Top of SUPPLIED INFORMATION
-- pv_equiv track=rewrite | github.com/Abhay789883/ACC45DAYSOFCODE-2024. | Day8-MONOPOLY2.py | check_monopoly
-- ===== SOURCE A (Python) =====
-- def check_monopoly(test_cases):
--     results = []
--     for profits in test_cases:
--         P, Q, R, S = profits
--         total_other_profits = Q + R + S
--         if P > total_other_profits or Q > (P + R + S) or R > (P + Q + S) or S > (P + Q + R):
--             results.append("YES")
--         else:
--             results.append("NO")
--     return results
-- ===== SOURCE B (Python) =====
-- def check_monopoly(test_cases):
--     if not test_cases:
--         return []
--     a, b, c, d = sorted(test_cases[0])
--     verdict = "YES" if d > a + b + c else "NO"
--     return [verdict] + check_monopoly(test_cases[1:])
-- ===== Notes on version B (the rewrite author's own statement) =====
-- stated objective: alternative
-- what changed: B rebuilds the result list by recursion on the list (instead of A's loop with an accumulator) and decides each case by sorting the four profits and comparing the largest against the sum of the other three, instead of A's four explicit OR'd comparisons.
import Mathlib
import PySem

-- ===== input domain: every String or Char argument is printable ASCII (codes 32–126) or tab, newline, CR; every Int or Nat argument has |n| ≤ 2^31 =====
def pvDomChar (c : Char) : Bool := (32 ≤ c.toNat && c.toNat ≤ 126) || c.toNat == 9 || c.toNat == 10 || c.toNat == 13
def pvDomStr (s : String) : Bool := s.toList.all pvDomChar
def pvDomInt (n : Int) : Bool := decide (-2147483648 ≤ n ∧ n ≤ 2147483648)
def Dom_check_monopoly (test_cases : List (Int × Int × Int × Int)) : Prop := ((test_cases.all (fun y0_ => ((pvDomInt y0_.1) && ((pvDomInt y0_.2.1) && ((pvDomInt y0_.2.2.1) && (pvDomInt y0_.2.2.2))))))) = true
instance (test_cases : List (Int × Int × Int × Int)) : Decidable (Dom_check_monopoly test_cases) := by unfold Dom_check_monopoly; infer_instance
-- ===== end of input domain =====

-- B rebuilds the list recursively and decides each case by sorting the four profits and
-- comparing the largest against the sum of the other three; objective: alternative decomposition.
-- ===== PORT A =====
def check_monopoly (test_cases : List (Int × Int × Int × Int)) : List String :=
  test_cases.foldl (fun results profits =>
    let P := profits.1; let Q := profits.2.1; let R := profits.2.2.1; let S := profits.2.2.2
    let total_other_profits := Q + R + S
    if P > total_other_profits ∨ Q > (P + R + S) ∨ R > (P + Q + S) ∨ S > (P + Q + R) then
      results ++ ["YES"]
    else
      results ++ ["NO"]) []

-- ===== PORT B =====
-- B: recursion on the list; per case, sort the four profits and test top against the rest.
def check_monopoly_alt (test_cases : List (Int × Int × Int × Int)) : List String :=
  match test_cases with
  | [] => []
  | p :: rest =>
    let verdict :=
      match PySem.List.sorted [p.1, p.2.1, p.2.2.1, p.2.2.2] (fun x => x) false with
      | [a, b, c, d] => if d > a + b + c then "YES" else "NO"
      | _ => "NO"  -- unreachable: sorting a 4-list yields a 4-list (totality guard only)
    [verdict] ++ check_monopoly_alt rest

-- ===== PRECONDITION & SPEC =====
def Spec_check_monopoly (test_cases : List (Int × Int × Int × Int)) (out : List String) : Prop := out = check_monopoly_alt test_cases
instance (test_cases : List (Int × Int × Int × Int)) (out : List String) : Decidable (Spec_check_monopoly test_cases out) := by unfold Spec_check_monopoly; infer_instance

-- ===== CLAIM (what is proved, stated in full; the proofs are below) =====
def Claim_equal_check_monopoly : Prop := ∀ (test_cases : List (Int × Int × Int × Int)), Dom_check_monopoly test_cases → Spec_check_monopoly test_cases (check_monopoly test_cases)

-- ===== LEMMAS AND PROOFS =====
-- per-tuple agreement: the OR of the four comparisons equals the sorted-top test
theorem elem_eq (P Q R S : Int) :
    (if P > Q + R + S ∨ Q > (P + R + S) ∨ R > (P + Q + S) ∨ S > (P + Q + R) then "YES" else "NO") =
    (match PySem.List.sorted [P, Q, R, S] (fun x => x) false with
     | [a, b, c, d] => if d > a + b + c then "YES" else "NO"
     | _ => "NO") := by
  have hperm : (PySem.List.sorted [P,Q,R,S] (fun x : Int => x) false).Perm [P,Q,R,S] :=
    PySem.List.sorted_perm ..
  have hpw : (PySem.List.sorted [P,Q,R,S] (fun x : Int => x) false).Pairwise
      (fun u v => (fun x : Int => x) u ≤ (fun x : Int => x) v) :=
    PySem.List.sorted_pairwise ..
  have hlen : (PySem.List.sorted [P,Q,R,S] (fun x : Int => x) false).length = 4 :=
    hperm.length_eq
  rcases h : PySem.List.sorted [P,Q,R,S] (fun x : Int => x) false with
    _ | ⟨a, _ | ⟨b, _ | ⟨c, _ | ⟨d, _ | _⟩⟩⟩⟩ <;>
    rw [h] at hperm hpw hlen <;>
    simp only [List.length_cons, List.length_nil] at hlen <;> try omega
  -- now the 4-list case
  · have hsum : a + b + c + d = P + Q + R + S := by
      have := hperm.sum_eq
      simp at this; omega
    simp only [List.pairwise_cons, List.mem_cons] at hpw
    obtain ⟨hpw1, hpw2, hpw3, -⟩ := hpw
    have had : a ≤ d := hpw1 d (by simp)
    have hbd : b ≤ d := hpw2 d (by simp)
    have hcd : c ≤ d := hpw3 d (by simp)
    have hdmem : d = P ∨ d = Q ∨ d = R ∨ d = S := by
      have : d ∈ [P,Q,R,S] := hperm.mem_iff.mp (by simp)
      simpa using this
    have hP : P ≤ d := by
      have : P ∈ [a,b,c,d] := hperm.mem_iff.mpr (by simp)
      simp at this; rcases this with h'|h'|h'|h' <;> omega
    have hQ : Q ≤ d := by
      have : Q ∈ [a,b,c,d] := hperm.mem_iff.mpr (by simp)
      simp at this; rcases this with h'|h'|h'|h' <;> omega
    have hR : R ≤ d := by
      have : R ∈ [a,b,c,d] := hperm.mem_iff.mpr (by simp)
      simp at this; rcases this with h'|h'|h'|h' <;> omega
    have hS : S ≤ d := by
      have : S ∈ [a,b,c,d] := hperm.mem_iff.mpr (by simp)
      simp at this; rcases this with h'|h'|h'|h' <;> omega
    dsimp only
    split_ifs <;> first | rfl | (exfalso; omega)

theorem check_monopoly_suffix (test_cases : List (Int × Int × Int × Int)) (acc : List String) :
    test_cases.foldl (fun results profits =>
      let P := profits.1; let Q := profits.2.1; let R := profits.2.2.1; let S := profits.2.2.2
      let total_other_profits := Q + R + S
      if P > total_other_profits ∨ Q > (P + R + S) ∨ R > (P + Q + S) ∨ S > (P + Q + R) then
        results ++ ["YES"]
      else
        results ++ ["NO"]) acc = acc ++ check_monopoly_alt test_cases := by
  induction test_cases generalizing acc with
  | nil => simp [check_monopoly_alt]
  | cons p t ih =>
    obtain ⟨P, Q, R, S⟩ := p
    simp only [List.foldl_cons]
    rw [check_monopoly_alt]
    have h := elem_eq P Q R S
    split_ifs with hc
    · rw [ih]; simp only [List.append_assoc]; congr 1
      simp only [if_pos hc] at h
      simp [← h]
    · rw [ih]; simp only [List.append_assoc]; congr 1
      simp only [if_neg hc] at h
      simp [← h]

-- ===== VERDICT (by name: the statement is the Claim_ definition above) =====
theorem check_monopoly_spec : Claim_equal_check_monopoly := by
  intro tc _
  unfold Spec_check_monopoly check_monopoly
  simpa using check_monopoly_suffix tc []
Bottom of SUPPLIED INFORMATION
Top of SUPPLIED INFORMATION
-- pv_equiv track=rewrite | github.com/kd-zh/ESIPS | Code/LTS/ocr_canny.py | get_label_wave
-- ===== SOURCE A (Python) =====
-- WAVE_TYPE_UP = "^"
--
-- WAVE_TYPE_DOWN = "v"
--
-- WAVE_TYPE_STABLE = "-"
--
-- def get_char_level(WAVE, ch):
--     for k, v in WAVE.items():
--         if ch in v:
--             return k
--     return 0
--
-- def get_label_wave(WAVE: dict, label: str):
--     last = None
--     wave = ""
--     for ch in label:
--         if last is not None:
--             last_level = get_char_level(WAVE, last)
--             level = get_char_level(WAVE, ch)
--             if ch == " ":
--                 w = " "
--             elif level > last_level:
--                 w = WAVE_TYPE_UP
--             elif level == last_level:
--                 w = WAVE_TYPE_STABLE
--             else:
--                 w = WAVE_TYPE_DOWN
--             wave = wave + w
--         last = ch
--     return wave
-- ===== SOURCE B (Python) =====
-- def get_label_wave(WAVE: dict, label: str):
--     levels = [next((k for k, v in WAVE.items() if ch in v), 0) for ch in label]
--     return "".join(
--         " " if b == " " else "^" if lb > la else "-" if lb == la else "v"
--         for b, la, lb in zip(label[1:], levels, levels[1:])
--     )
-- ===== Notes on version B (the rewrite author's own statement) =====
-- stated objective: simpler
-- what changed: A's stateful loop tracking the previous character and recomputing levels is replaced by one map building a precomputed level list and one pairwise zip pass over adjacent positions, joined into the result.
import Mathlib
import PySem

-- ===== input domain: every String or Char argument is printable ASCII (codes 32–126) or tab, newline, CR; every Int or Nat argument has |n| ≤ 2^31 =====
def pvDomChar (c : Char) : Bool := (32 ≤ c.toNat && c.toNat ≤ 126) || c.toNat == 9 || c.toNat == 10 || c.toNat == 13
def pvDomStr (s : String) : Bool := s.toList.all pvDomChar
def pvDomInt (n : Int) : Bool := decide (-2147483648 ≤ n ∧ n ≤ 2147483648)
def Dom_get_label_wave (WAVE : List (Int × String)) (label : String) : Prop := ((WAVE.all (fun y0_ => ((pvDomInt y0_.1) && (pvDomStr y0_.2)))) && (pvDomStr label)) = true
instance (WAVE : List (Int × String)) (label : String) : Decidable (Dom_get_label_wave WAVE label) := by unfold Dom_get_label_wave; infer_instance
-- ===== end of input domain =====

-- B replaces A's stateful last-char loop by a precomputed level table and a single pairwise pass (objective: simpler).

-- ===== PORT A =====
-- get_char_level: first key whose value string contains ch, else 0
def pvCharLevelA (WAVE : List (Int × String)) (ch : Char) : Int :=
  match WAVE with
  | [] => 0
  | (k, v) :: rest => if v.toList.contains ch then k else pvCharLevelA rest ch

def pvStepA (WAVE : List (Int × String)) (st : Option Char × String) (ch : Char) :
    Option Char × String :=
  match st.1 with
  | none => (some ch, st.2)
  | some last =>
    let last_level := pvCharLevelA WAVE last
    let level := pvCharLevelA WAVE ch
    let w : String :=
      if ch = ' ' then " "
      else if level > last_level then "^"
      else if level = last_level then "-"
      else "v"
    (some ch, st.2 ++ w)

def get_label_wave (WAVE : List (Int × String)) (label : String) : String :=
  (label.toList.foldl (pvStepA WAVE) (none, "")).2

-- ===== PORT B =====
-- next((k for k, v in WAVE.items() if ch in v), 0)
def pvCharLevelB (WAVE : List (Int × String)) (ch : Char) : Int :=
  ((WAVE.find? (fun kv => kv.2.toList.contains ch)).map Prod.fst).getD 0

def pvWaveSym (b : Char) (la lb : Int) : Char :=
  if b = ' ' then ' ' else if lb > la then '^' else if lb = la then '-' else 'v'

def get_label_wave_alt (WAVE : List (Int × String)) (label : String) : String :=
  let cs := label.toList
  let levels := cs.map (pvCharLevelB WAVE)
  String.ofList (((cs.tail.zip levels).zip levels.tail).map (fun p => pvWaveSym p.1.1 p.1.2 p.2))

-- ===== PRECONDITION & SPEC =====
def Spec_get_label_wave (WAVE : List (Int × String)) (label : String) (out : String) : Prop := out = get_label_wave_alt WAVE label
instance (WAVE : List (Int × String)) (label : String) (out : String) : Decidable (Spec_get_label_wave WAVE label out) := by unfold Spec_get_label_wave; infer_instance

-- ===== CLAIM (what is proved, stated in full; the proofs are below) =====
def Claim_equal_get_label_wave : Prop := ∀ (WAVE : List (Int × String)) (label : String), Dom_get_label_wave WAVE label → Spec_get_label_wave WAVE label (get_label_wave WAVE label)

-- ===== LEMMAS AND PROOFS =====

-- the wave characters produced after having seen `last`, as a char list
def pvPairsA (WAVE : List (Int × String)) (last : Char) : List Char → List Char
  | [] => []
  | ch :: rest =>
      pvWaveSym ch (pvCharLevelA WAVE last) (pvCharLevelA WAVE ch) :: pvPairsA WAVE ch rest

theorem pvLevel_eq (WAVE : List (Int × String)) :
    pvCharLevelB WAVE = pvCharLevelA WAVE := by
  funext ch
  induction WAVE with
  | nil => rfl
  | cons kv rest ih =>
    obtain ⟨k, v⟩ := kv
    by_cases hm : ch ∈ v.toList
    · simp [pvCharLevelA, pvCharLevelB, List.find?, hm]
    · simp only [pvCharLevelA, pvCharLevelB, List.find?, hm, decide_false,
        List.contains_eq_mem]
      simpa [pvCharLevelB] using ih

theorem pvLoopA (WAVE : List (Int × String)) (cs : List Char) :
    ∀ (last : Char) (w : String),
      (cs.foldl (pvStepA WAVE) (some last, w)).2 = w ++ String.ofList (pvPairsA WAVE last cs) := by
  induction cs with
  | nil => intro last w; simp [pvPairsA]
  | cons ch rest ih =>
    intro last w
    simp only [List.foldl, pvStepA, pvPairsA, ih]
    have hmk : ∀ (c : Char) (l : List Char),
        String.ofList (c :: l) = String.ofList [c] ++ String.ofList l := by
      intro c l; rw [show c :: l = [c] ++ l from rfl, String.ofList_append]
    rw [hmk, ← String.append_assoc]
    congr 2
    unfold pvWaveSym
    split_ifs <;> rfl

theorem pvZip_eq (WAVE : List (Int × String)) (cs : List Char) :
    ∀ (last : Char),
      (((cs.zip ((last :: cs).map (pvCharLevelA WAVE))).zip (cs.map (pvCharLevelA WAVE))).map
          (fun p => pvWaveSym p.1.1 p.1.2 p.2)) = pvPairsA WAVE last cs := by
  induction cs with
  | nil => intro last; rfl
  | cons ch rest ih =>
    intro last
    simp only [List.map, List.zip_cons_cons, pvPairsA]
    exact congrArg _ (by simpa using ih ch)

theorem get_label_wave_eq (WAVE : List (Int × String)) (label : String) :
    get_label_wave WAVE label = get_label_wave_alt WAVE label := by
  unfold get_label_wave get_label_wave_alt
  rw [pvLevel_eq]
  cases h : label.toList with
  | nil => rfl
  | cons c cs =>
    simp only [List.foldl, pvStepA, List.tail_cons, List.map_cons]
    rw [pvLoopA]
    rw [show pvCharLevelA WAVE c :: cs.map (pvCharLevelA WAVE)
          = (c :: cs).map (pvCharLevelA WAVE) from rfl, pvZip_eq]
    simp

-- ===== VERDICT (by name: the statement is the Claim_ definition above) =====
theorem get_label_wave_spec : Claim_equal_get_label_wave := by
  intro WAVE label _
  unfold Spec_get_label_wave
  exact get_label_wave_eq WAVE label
Bottom of SUPPLIED INFORMATION
Top of SUPPLIED INFORMATION
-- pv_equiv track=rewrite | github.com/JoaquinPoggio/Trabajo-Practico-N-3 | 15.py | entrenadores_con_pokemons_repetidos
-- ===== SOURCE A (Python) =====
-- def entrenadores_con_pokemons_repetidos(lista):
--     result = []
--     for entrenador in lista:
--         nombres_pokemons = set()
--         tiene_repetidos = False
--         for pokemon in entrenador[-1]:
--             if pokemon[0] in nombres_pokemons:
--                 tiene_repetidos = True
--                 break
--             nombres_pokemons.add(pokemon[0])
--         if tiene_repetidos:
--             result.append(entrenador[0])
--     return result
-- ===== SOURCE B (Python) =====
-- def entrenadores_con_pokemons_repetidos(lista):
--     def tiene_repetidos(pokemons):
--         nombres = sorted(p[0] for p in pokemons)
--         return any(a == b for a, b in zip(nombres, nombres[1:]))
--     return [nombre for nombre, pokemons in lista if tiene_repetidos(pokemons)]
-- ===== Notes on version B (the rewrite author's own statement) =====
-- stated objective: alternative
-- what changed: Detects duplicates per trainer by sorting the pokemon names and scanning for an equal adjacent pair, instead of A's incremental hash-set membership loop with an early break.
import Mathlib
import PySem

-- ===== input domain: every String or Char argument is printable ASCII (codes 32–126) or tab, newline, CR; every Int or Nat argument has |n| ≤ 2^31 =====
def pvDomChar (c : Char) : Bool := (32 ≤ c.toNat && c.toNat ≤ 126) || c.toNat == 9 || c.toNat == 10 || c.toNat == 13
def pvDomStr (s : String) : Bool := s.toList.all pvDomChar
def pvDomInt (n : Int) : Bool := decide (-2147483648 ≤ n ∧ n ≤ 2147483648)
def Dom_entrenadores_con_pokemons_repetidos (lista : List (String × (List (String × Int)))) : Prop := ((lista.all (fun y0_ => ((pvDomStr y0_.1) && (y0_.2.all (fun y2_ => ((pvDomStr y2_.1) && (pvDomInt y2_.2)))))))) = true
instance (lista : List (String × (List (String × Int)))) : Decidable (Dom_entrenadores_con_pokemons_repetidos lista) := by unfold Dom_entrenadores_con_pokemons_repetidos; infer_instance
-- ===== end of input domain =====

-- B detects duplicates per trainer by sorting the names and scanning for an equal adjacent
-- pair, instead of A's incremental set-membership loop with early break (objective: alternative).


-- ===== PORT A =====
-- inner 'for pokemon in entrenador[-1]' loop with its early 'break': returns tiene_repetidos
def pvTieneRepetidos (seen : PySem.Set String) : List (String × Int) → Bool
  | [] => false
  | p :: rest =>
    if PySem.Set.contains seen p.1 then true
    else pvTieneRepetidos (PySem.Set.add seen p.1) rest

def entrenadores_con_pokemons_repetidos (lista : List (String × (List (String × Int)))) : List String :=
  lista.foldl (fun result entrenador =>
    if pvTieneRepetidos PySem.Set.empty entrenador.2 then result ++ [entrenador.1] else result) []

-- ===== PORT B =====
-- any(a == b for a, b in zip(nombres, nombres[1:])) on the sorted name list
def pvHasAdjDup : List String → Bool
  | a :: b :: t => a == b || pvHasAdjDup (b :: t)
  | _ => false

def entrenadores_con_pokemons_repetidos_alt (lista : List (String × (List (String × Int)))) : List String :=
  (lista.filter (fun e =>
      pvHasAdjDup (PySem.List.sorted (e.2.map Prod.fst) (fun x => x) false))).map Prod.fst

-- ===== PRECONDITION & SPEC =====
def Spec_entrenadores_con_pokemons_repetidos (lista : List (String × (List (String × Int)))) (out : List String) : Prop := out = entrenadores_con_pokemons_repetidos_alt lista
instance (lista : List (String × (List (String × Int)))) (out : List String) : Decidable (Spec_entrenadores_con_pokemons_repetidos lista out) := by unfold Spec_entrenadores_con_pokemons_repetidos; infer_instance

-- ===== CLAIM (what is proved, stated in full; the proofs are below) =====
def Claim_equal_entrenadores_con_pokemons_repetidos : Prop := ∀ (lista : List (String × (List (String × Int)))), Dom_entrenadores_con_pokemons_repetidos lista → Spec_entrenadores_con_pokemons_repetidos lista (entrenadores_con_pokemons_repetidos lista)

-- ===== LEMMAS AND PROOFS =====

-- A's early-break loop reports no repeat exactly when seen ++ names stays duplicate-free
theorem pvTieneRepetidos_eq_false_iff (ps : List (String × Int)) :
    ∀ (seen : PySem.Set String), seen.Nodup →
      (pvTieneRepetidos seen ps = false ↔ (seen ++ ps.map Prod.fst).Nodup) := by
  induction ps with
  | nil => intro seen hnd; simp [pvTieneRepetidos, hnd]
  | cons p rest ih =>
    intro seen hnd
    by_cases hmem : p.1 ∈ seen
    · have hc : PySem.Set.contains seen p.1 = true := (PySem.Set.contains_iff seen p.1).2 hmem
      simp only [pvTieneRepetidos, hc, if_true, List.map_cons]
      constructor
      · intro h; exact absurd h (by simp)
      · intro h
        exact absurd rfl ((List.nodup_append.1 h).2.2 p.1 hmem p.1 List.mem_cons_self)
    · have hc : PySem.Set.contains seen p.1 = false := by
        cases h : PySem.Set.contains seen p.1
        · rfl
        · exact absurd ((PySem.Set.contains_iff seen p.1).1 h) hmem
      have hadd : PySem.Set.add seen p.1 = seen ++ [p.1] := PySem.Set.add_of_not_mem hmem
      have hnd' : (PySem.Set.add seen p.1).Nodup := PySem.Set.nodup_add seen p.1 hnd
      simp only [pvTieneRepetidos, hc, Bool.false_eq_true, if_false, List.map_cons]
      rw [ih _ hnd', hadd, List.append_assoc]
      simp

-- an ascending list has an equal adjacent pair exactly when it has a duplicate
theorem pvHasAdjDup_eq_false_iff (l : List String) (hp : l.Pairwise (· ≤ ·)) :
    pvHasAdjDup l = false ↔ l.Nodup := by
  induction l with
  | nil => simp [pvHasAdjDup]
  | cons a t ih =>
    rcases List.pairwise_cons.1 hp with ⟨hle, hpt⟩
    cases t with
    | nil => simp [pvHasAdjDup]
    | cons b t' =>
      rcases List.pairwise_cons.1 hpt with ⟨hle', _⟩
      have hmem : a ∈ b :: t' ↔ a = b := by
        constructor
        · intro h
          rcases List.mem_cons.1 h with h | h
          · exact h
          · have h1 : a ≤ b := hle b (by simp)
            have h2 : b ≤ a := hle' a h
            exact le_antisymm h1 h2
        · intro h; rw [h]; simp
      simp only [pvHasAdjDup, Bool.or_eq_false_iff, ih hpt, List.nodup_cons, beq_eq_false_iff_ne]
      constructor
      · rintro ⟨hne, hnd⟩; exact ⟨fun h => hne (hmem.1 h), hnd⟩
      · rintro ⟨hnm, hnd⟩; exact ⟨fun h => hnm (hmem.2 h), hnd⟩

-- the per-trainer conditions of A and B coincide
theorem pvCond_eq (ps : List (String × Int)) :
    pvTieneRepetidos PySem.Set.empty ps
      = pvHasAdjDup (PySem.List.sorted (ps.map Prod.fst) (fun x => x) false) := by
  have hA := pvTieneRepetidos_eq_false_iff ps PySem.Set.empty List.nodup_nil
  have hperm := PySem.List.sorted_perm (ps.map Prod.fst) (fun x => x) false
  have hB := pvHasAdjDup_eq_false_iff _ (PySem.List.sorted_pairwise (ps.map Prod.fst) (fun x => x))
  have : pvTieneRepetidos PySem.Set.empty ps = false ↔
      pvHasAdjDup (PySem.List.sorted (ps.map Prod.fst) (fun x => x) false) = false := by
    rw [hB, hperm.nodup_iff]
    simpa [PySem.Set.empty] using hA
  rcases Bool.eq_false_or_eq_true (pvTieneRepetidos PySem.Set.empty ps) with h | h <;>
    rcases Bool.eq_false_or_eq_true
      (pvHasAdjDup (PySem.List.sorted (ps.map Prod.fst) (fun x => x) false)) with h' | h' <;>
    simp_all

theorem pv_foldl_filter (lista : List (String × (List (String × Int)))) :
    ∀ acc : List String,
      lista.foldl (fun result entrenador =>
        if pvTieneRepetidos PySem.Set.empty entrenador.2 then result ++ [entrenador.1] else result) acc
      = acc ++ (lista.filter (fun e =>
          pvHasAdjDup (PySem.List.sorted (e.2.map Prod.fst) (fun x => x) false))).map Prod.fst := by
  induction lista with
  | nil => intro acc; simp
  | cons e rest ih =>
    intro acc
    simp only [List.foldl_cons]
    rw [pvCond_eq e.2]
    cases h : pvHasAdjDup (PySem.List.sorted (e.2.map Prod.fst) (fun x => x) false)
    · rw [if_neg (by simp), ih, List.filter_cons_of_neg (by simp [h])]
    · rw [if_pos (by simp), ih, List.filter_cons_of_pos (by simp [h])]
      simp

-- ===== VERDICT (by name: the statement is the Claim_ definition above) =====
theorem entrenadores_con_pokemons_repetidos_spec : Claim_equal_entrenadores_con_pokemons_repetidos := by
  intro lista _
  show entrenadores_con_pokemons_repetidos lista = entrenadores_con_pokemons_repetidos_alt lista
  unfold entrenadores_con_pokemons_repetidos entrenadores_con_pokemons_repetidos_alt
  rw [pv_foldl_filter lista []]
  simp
Bottom of SUPPLIED INFORMATION
:: WHAT THIS TASK INVOLVES ::
When the word "exactly" shows up in a line of the entries, report that line.

:: ANSWER SECTION ::
-- A's early-break loop reports no repeat exactly when seen ++ names stays duplicate-free
-- an ascending list has an equal adjacent pair exactly when it has a duplicate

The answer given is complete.